- **AIM OF THE EXERCISE**: Pick out all lines in the listing holding the string "Dict" and copy them.

- **DATA TO EXAMINE**:

-- pv_equiv track=rewrite | github.com/HangSingHui/ubs_coding_challenge | routes/dodge_bullet.py | move_bullets
-- ===== SOURCE A (Python) =====
-- BULLET_MOVES = {
--     'u': (-1, 0),  # up
--     'd': (1, 0),   # down
--     'l': (0, -1),  # left
--     'r': (0, 1)    # right
-- }
--
-- def move_bullets(map_data):
--     rows, cols = len(map_data), len(map_data[0])
--     new_map = [['.' for _ in range(cols)] for _ in range(rows)]
--
--     for i in range(rows):
--         for j in range(cols):
--             if map_data[i][j] in BULLET_MOVES:
--                 dx, dy = BULLET_MOVES[map_data[i][j]]
--                 new_x, new_y = i + dx, j + dy
--                 if 0 <= new_x < rows and 0 <= new_y < cols:
--                     new_map[new_x][new_y] = map_data[i][j]
--
--     return new_map
-- ===== SOURCE B (Python) =====
-- def move_bullets(map_data):
--     rows, cols = len(map_data), len(map_data[0])
--
--     def cell(x, y):
--         # gather: which neighbor fires a bullet into (x, y); priority u > l > r > d
--         # reproduces the row-major last-writer-wins of a scatter pass
--         if x + 1 < rows and map_data[x + 1][y] == 'u':
--             return 'u'
--         if y + 1 < cols and map_data[x][y + 1] == 'l':
--             return 'l'
--         if y >= 1 and map_data[x][y - 1] == 'r':
--             return 'r'
--         if x >= 1 and map_data[x - 1][y] == 'd':
--             return 'd'
--         return '.'
--
--     return [[cell(x, y) for y in range(cols)] for x in range(rows)]
-- ===== Notes on version B (the rewrite author's own statement) =====
-- stated objective: alternative
-- what changed: B inverts A's scatter pass (push each bullet forward over a mutable grid, row-major last write wins) into a single gather pass that builds each output cell directly by consulting its four neighbours in the priority u > l > r > d.
-- outside the precondition, e.g. on move_bullets([]): A raises IndexError, B raises IndexError; on move_bullets([['u', 'd'], ['l']]): A raises IndexError, B raises IndexError
import Mathlib
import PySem

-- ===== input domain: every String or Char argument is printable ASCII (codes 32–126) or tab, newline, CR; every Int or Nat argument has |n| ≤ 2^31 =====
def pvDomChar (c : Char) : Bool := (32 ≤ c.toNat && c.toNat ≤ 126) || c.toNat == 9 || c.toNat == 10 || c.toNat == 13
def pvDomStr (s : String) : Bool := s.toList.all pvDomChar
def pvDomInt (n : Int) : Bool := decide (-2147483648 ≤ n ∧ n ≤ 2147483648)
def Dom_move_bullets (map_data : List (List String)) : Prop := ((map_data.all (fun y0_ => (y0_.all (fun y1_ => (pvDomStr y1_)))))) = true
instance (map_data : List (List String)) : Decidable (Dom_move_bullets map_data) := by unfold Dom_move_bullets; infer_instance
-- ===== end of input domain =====

-- B replaces A's scatter pass (push each bullet forward, row-major last write wins) by a
-- gather pass (each target cell pulls from its four neighbours in priority u > l > r > d);
-- same asymptotic cost, equivalence about the RETURN value (A mutates only its fresh grid).

-- ===== PORT A =====
def BULLET_MOVES : PySem.Dict String (Int × Int) :=
  PySem.Dict.mk [("u", (-1, 0)), ("d", (1, 0)), ("l", (0, -1)), ("r", (0, 1))]

def move_bullets (map_data : List (List String)) : List (List String) :=
  let rows := map_data.length
  let cols := (map_data.headD []).length
  let new0 : List (List String) := List.replicate rows (List.replicate cols ".")
  (List.range rows).foldl (fun nm i =>
    (List.range cols).foldl (fun nm j =>
      match PySem.Dict.get? BULLET_MOVES ((map_data.getD i []).getD j "") with
      | some dxy =>
          let nx : Int := (i : Int) + dxy.1
          let ny : Int := (j : Int) + dxy.2
          if 0 ≤ nx ∧ nx < (rows : Int) ∧ 0 ≤ ny ∧ ny < (cols : Int) then
            nm.set nx.toNat ((nm.getD nx.toNat []).set ny.toNat ((map_data.getD i []).getD j ""))
          else nm
      | none => nm) nm) new0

- **ANSWER FOR THE TASK**:
def BULLET_MOVES : PySem.Dict String (Int × Int) :=
  PySem.Dict.mk [("u", (-1, 0)), ("d", (1, 0)), ("l", (0, -1)), ("r", (0, 1))]
      match PySem.Dict.get? BULLET_MOVES ((map_data.getD i []).getD j "") with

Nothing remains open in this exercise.